In July 2022, the first 221 officers were deployed as BMA Border Guards at vulnerable segments of the border line, including the informal community crossing points. Its formal establishment and assumption of its status as an autonomous schedule 3 (A) public entity was conferred on 1 April 2023. This being one of the most important authorities, it was necessary for President Cyril Ramaphosa, as Commander-in-Chief of the South Africa’s armed forces to preside over the launch of the Border Management Authority.

Subsequent to that, and additional 400 BMA Border Guards including 50 Coast guards are being recruited to ensure that the entity is effective and efficient at all border posts.

In order to maintain the BMA integrity and based on the many corruption challenges that were faced in the past, section 13 of the BMA Act requires that all border management officials be fully vetted and regular lifestyle audits to be conducted.

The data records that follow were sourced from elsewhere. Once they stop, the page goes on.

-- pv_equiv track=rewrite | github.com/qwzx-qwas/AI-Productization-Observatory | src/normalizers/github.py | _normalize_readme_excerpt
-- ===== SOURCE A (Python) =====
-- from typing import Any
--
-- _README_EXCERPT_MAX_LENGTH = 8000
--
-- def _truncate_at_boundary(value: str, limit: int) -> str:
--     if len(value) <= limit:
--         return value
--     boundary = value.rfind("\n\n", 0, limit)
--     if boundary >= int(limit * 0.6):
--         return value[:boundary].rstrip()
--     return value[:limit].rstrip()
--
-- def _normalize_readme_excerpt(value: Any) -> str | None:
--     if not isinstance(value, str):
--         return None
--
--     filtered_lines: list[str] = []
--     for raw_line in value.splitlines():
--         line = raw_line.strip()
--         if not line:
--             if filtered_lines and filtered_lines[-1]:
--                 filtered_lines.append("")
--             continue
--         if "img.shields.io" in line or line.startswith("[![") or line.startswith("!["):
--             continue
--         filtered_lines.append(line)
--
--     paragraphs: list[str] = []
--     current: list[str] = []
--     for line in filtered_lines:
--         if line == "":
--             if current:
--                 paragraphs.append(" ".join(current))
--                 current = []
--             continue
--         current.append(line)
--     if current:
--         paragraphs.append(" ".join(current))
--
--     if not paragraphs:
--         return None
--
--     excerpt = "\n\n".join(paragraphs)
--     return _truncate_at_boundary(excerpt, _README_EXCERPT_MAX_LENGTH)
-- ===== SOURCE B (Python) =====
-- from typing import Any
--
-- _README_EXCERPT_MAX_LENGTH = 8000
--
-- def _truncate_at_boundary(value: str, limit: int) -> str:
--     if len(value) <= limit:
--         return value
--     boundary = value.rfind("\n\n", 0, limit)
--     if boundary >= int(limit * 0.6):
--         return value[:boundary].rstrip()
--     return value[:limit].rstrip()
--
-- def _normalize_readme_excerpt(value: Any) -> str | None:
--     if not isinstance(value, str):
--         return None
--
--     # single pass: build paragraphs directly, no intermediate filtered-lines list
--     paragraphs: list[str] = []
--     current: list[str] = []
--
--     def flush() -> None:
--         nonlocal current
--         if current:
--             paragraphs.append(" ".join(current))
--             current = []
--
--     for raw_line in value.splitlines():
--         line = raw_line.strip()
--         if not line:
--             flush()
--         elif "img.shields.io" in line or line.startswith(("[![", "![")):
--             continue
--         else:
--             current.append(line)
--     flush()
--
--     if not paragraphs:
--         return None
--     return _truncate_at_boundary("\n\n".join(paragraphs), _README_EXCERPT_MAX_LENGTH)
-- ===== Notes on version B (the rewrite author's own statement) =====
-- stated objective: simpler
-- what changed: B fuses A's two passes (filter lines into an intermediate filtered_lines list, then group it into paragraphs) into a single scan over splitlines() that flushes the current paragraph directly, eliminating the intermediate list.
import Mathlib
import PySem

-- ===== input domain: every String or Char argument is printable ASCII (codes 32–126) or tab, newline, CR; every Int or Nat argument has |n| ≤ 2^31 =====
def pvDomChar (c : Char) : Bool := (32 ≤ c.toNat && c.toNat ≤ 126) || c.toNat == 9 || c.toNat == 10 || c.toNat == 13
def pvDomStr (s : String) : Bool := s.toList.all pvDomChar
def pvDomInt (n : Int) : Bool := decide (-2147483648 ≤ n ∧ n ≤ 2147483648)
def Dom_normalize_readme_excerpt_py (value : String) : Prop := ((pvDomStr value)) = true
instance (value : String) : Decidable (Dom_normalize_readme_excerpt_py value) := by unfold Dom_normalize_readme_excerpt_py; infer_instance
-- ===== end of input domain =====

-- B fuses A's two passes (filter lines, then group into paragraphs) into one scan that
-- maintains the current paragraph directly; objective: simpler (no intermediate filtered-lines list).

-- shared helper _truncate_at_boundary (identical code in Source A and Source B).
-- int(limit * 0.6) is ported as floordiv (limit * 6) 10: exact at the only call site
-- limit = 8000, where int(8000 * 0.6) = 4800 = floordiv 48000 10.
def pvTruncate (value : String) (limit : Int) : String :=
  if PySem.Str.len value ≤ limit then value
  else
    let boundary := PySem.Str.rfindFrom value "\n\n" 0 (some limit)
    if boundary ≥ PySem.Int.floordiv (limit * 6) 10 then
      PySem.Str.rstrip (PySem.Str.slice value none (some boundary))
    else
      PySem.Str.rstrip (PySem.Str.slice value none (some limit))

-- ===== PORT A =====
-- body of A's first loop (filter lines).  `filtered_lines[-1]` is ported as
-- `fl.getLastD ""`: the Python guard `filtered_lines and …` ensures the list is nonempty.
def pvStepFilter (fl : List String) (raw : String) : List String :=
  let line := PySem.Str.strip raw
  if line == "" then
    if fl.isEmpty then fl
    else if fl.getLastD "" == "" then fl
    else fl ++ [""]
  else if PySem.Str.isIn "img.shields.io" line || PySem.Str.startswith line "[![" ||
          PySem.Str.startswith line "![" then fl
  else fl ++ [line]

-- body of A's second loop (group filtered lines into paragraphs); state = (paragraphs, current)
def pvStepGroup (st : List String × List String) (line : String) : List String × List String :=
  if line == "" then
    if st.2.isEmpty then st else (st.1 ++ [PySem.Str.join " " st.2], [])
  else (st.1, st.2 ++ [line])

def normalize_readme_excerpt_py (value : String) : Option String :=
  let filtered := (PySem.Str.splitlines value).foldl pvStepFilter []
  let st := filtered.foldl pvStepGroup ([], [])
  let paragraphs := if st.2.isEmpty then st.1 else st.1 ++ [PySem.Str.join " " st.2]
  if paragraphs.isEmpty then none
  else some (pvTruncate (PySem.Str.join "\n\n" paragraphs) 8000)

-- ===== PORT B =====
-- B's flush(): close the current paragraph if nonempty
def pvFlush (st : List String × List String) : List String × List String :=
  if st.2.isEmpty then st else (st.1 ++ [PySem.Str.join " " st.2], [])

-- body of B's single fused loop
def pvStepFused (st : List String × List String) (raw : String) : List String × List String :=
  let line := PySem.Str.strip raw
  if line == "" then pvFlush st
  else if PySem.Str.isIn "img.shields.io" line || PySem.Str.startswith line "[![" ||
          PySem.Str.startswith line "![" then st
  else (st.1, st.2 ++ [line])

def normalize_readme_excerpt_py_alt (value : String) : Option String :=
  let st := pvFlush ((PySem.Str.splitlines value).foldl pvStepFused ([], []))
  if st.1.isEmpty then none
  else some (pvTruncate (PySem.Str.join "\n\n" st.1) 8000)

-- ===== PRECONDITION & SPEC =====
def Spec_normalize_readme_excerpt_py (value : String) (out : Option String) : Prop := out = normalize_readme_excerpt_py_alt value
instance (value : String) (out : Option String) : Decidable (Spec_normalize_readme_excerpt_py value out) := by unfold Spec_normalize_readme_excerpt_py; infer_instance

-- ===== CLAIM (what is proved, stated in full; the proofs are below) =====
def Claim_equal_normalize_readme_excerpt_py : Prop := ∀ (value : String), Dom_normalize_readme_excerpt_py value → Spec_normalize_readme_excerpt_py value (normalize_readme_excerpt_py value)

-- ===== LEMMAS AND PROOFS =====

-- a blank line makes the group step flush
lemma stepGroup_blank (st : List String × List String) : pvStepGroup st "" = pvFlush st := by
  simp [pvStepGroup, pvFlush]

-- if the last filtered line is blank (or there is none), the running `current` is empty
lemma cur_empty_of_last_blank (fl : List String)
    (h : fl = [] ∨ (fl ≠ [] ∧ fl.getLastD "" = "")) :
    (fl.foldl pvStepGroup ([], [])).2.isEmpty = true := by
  rcases h with h | ⟨hne, hlast⟩
  · subst h; rfl
  · obtain ⟨fl', x, rfl⟩ := fl.eq_nil_or_concat.resolve_left hne
    simp only [List.concat_eq_append] at hlast ⊢
    rw [List.getLastD_concat] at hlast
    subst hlast
    rw [List.foldl_append, List.foldl_cons, List.foldl_nil, stepGroup_blank, pvFlush]
    split <;> simp_all

-- key step: filtering one more raw line then grouping = one fused step
lemma step_fuse (fl : List String) (raw : String) :
    (pvStepFilter fl raw).foldl pvStepGroup ([], []) =
      pvStepFused (fl.foldl pvStepGroup ([], [])) raw := by
  simp only [pvStepFilter, pvStepFused]
  by_cases hb : PySem.Str.strip raw = ""
  · simp only [hb, beq_self_eq_true, if_true]
    cases he : fl.isEmpty with
    | true =>
      obtain rfl : fl = [] := List.isEmpty_iff.mp he
      simp [pvFlush]
    | false =>
      have hne : fl ≠ [] := by simp [← List.isEmpty_iff, he]
      by_cases hl : fl.getLastD "" = ""
      · have hcur := cur_empty_of_last_blank fl (Or.inr ⟨hne, hl⟩)
        simp only [hl, beq_self_eq_true, if_true, pvFlush, hcur]
        simp
      · have hl' : (fl.getLastD "" == "") = false := by simpa using hl
        simp only [hl', Bool.false_eq_true, if_false]
        rw [List.foldl_append, List.foldl_cons, List.foldl_nil, stepGroup_blank]
  · have hb' : (PySem.Str.strip raw == "") = false := by simpa using hb
    simp only [hb', Bool.false_eq_true, if_false]
    split_ifs with hbad
    · rfl
    · rw [List.foldl_append, List.foldl_cons, List.foldl_nil]
      simp [pvStepGroup, hb]

-- the fused fold equals filter-then-group, for every start list of filtered lines
lemma fold_fuse (ls : List String) (fl : List String) :
    (ls.foldl pvStepFilter fl).foldl pvStepGroup ([], []) =
      ls.foldl pvStepFused (fl.foldl pvStepGroup ([], [])) := by
  induction ls generalizing fl with
  | nil => rfl
  | cons l ls ih => rw [List.foldl_cons, List.foldl_cons, ih, step_fuse]

-- ===== VERDICT (by name: the statement is the Claim_ definition above) =====
theorem normalize_readme_excerpt_py_spec : Claim_equal_normalize_readme_excerpt_py := by
  intro value _
  unfold Spec_normalize_readme_excerpt_py
  simp only [normalize_readme_excerpt_py, normalize_readme_excerpt_py_alt]
  rw [fold_fuse, List.foldl_nil]
  unfold pvFlush
  split <;> simp_all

To assist with technological support on Border Management operations, the Minister of Home Affairs, Dr Aaron Motsoaledi recently announced the issuing of the Request for Proposal to the market for the redesigning and redevelopment of our top six busiest ports of entry.

Regional Economic Integration

The primary intention is to ensure the realisation of regional economic integration in the SADC region, while facilitating the realisation of African Continental Free Trade Area.

The re-developed ports of entry will result in the efficient cross-border management of movement of people, goods and services, improved revenue collection and preventing harmful imports and exports.

The six earmarked ports of entry are:

Beitbridge – Zimbabwe
Lebombo – Mozambique
Maseru Bridge – Lesotho
Ficksburg – Lesotho
Kopfontein – Botswana
Oshoek – Eswatini

These ports were earmarked in order to address the congestion, based on being the largest and busiest by traffic volume.

The re-designing project is expected to create an estimated 38 000 jobs in areas around the six designated ports of entry.

The BMA is a vital link in our efforts to harness the benefits of the African Continental Free Trade Area. Despite serious challenges faced before, the BMA will provide a sustainable solution to the structural challenges of border security, control and coordination.

It is intended that this new approach will adapt and respond effectively to the challenges, threats and opportunities that exist in the Border environment whilst safe-guarding South Africa’s borders and meeting the country’s national, regional and global development responsibilities and human rights imperatives.